Returning to the story that started this post, analysts claim that Google’s threat to stop doing business there puts Chinese authorities on the horns of a dilemma [“China’s Google dilemma: Soften on censorship or anger millions of Internet users,” by Steven Mufson, Washington Post, 14 January 2010]. Mufson lays out the dilemma:

“Google’s threat to shut down its Chinese Web site and offices over cyberattacks and censorship puts the government here in the awkward position of having to choose between relaxing restrictions and raising the ire of the roughly 80 million Chinese people who use the search engine. Few political and Internet analysts appear to doubt that China will stick to its tough stance and reject Google’s proposal to stop censoring search results on its Chinese sites. But Google’s audience of Chinese ‘netizens,’ a few of whom placed flowers outside the company’s Beijing, … is large enough to make such a reaction risky.”

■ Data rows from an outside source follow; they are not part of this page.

-- pv_equiv track=rewrite | github.com/djyaron/DFTBML | MasterPackage/DFTBrepulsive/util.py | formatZ
-- ===== SOURCE A (Python) =====
-- from typing import Optional, Iterable
--
-- def formatZ(Zs: Iterable, unique: bool = True, ordered: bool = False) -> tuple:
--     r"""Convert Zs to a sorted tuple of tuples
--
--     Args:
--         Zs: Iterable
--         unique: bool
--             Remove duplicated Zs
--         ordered: bool
--             Sort each Z tuple when set to False.
--             For integral tables: set to True
--             For repulsive potentials: set to False
--
--     Returns:
--         tuple
--
--     """
--     if ordered:
--         _Zs = tuple(tuple(Z) for Z in Zs)
--     else:
--         _Zs = tuple(tuple(sorted(Z)) for Z in Zs)
--     if unique:
--         _Zs = tuple(set(Z for Z in _Zs))
--     return tuple(sorted(Z for Z in _Zs))
-- ===== SOURCE B (Python) =====
-- def formatZ(Zs, unique=True, ordered=False):
--     # Normalize exactly as A does, then ONE sort of the whole list;
--     # dedup (if requested) by collapsing adjacent equal tuples in a linear pass
--     # instead of A's hash-set-then-sort.
--     if ordered:
--         norm = [tuple(Z) for Z in Zs]
--     else:
--         norm = [tuple(sorted(Z)) for Z in Zs]
--     norm.sort()
--     if not unique:
--         return tuple(norm)
--     out = []
--     for z in norm:
--         if not out or out[-1] != z:
--             out.append(z)
--     return tuple(out)
-- ===== Notes on version B (the rewrite author's own statement) =====
-- stated objective: alternative
-- what changed: A dedupes with a hash set and then sorts the deduped tuples; B sorts the normalized list once and, when unique, removes duplicates in a single linear pass over adjacent equal elements.
import Mathlib
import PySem

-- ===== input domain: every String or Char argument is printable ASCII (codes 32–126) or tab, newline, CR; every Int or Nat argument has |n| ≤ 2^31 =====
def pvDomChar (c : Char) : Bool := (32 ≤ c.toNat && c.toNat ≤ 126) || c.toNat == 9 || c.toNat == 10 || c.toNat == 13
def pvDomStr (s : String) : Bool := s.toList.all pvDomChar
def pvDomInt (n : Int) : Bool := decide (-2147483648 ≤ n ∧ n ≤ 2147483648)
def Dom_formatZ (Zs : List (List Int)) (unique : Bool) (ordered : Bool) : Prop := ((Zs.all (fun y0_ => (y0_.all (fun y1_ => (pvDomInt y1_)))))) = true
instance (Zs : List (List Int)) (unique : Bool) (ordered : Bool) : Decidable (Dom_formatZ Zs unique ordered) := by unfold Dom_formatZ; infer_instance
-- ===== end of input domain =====

-- B replaces A's hash-set dedup followed by a sort with one sort of the
-- normalized list followed by a linear adjacent-duplicate collapse (alternative decomposition).


-- sorted(...) on tuples of ints: Python's lexicographic tuple order.
def sortLL (xs : List (List Int)) : List (List Int) :=
  @PySem.List.sorted (List Int) (List Int) List.instLinearOrder.toLT LinearOrder.toDecidableLT xs (fun x => x) false

-- ===== PORT A =====
def formatZ (Zs : List (List Int)) (unique : Bool) (ordered : Bool) : List (List Int) :=
  let zs1 := if ordered then Zs else Zs.map (fun Z => PySem.List.sorted Z (fun x => x) false)
  let zs2 := if unique then PySem.Set.ofList zs1 else zs1
  sortLL zs2

-- ===== PORT B =====
-- the 'for z in norm' loop of Source B: append z unless it equals the last element kept
def dedupSorted (norm : List (List Int)) : List (List Int) :=
  norm.foldl (fun out z => if out.getLast? = some z then out else out ++ [z]) []

def formatZ_alt (Zs : List (List Int)) (unique : Bool) (ordered : Bool) : List (List Int) :=
  let norm := if ordered then Zs else Zs.map (fun Z => PySem.List.sorted Z (fun x => x) false)
  let sortedNorm := sortLL norm
  if unique then dedupSorted sortedNorm else sortedNorm

-- ===== PRECONDITION & SPEC =====
def Spec_formatZ (Zs : List (List Int)) (unique : Bool) (ordered : Bool) (out : List (List Int)) : Prop := out = formatZ_alt Zs unique ordered
instance (Zs : List (List Int)) (unique : Bool) (ordered : Bool) (out : List (List Int)) : Decidable (Spec_formatZ Zs unique ordered out) := by unfold Spec_formatZ; infer_instance

-- ===== CLAIM (what is proved, stated in full; the proofs are below) =====
def Claim_equal_formatZ : Prop := ∀ (Zs : List (List Int)) (unique : Bool) (ordered : Bool), Dom_formatZ Zs unique ordered → Spec_formatZ Zs unique ordered (formatZ Zs unique ordered)

-- ===== LEMMAS AND PROOFS =====

-- the last element of a strictly increasing list is its maximum
theorem getLast?_of_max (acc : List (List Int)) (a : List Int)
    (hp : acc.Pairwise (· < ·)) (ha : a ∈ acc) (hmax : ∀ x ∈ acc, x ≤ a) :
    acc.getLast? = some a := by
  induction acc with
  | nil => cases ha
  | cons x t ih =>
    cases t with
    | nil =>
      simp at ha; subst ha; rfl
    | cons y t' =>
      rw [List.getLast?_cons_cons]
      rcases List.pairwise_cons.mp hp with ⟨hx, hpt⟩
      rcases List.mem_cons.mp ha with rfl | ha'
      · exact absurd (hmax y (by simp)) (not_le.mpr (hx y (by simp)))
      · exact ih hpt ha' (fun x hx' => hmax x (List.mem_cons_of_mem _ hx'))

-- invariant of the adjacent-dedup fold on a ≤-sorted input
theorem dedup_fold_inv (l : List (List Int)) :
    ∀ acc : List (List Int), l.Pairwise (· ≤ ·) → acc.Pairwise (· < ·) →
    (∀ a ∈ acc, ∀ b ∈ l, a ≤ b) →
    (l.foldl (fun out z => if out.getLast? = some z then out else out ++ [z]) acc).Pairwise (· < ·) ∧
    (∀ x, x ∈ l.foldl (fun out z => if out.getLast? = some z then out else out ++ [z]) acc ↔ x ∈ acc ∨ x ∈ l) := by
  induction l with
  | nil => intro acc _ hacc _; exact ⟨hacc, fun x => by simp⟩
  | cons z t ih =>
    intro acc hl hacc hle
    rcases List.pairwise_cons.mp hl with ⟨hzt, ht⟩
    rw [List.foldl_cons]
    by_cases h : acc.getLast? = some z
    · have hz : z ∈ acc := List.mem_of_getLast? h
      rw [if_pos h]
      obtain ⟨h1, h2⟩ := ih acc ht hacc
        (fun a ha b hb => hle a ha b (List.mem_cons_of_mem _ hb))
      refine ⟨h1, fun x => ?_⟩
      rw [h2 x]
      constructor
      · rintro (hx | hx)
        · exact Or.inl hx
        · exact Or.inr (List.mem_cons_of_mem _ hx)
      · rintro (hx | hx)
        · exact Or.inl hx
        · rcases List.mem_cons.mp hx with rfl | hx'
          · exact Or.inl hz
          · exact Or.inr hx'
    · rw [if_neg h]
      have hltz : ∀ a ∈ acc, a < z := by
        intro a ha
        have hle' : a ≤ z := hle a ha z (by simp)
        rcases lt_or_eq_of_le hle' with hlt | rfl
        · exact hlt
        · exact absurd (getLast?_of_max acc a hacc ha
            (fun x hx => hle x hx a (by simp))) h
      have hacc' : (acc ++ [z]).Pairwise (· < ·) := by
        rw [List.pairwise_append]
        exact ⟨hacc, List.pairwise_singleton _ _, fun a ha b hb => by
          simp at hb; subst hb; exact hltz a ha⟩
      have hle' : ∀ a ∈ acc ++ [z], ∀ b ∈ t, a ≤ b := by
        intro a ha b hb
        rcases List.mem_append.mp ha with ha' | ha'
        · exact hle a ha' b (List.mem_cons_of_mem _ hb)
        · simp at ha'; subst ha'; exact hzt b hb
      obtain ⟨h1, h2⟩ := ih (acc ++ [z]) ht hacc' hle'
      refine ⟨h1, fun x => ?_⟩
      rw [h2 x]
      simp [List.mem_append, List.mem_cons]
      tauto

-- the core equality: sorted(set(xs)) = adjacent-dedup(sorted(xs))
theorem sorted_set_eq_dedup_sorted (xs : List (List Int)) :
    sortLL (PySem.Set.ofList xs) = dedupSorted (sortLL xs) := by
  have hsorted : (sortLL xs).Pairwise (· ≤ ·) := by
    simpa using PySem.List.sorted_pairwise (κ := List Int) xs (fun x => x)
  obtain ⟨hpair, hmem⟩ := dedup_fold_inv (sortLL xs) [] hsorted (by simp) (by simp)
  have hnodup : (dedupSorted (sortLL xs)).Nodup :=
    hpair.imp (fun h => ne_of_lt h)
  have hperm : (dedupSorted (sortLL xs)).Perm (PySem.Set.ofList xs) := by
    rw [List.perm_ext_iff_of_nodup hnodup (PySem.Set.nodup_ofList xs)]
    intro a
    rw [show (dedupSorted (sortLL xs)) =
      (sortLL xs).foldl (fun out z => if out.getLast? = some z then out else out ++ [z]) [] from rfl]
    rw [hmem a, PySem.Set.mem_ofList]
    simp [sortLL, PySem.List.mem_sorted]
  exact PySem.List.sorted_eq_of_perm_of_pairwise_lt _ _ _ hperm (by simpa using hpair)

-- ===== VERDICT (by name: the statement is the Claim_ definition above) =====
theorem formatZ_spec : Claim_equal_formatZ := by
  intro Zs unique ordered _
  unfold Spec_formatZ formatZ formatZ_alt
  cases unique with
  | false => simp
  | true => simp [sorted_set_eq_dedup_sorted]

As noted above, I agree with Mufson and Friedman that China is unlikely to back down in this dispute. Google insists it will try to negotiate with Chinese leadership; but I’m not hopeful that they will succeed in achieving any major softening in the Chinese position. That’s too bad. China’s future holds much promise, but its aging political philosophy will eventually be seen as an anchor to progress. There is no reason that China couldn’t change. Over the past 30 years it has demonstrated remarkable political flexibility on the economic front. Although censorship is an artifact of an even more authoritarian regime, it lingers in the Chinese system because those in authority understand that information is power — and they want to keep that power.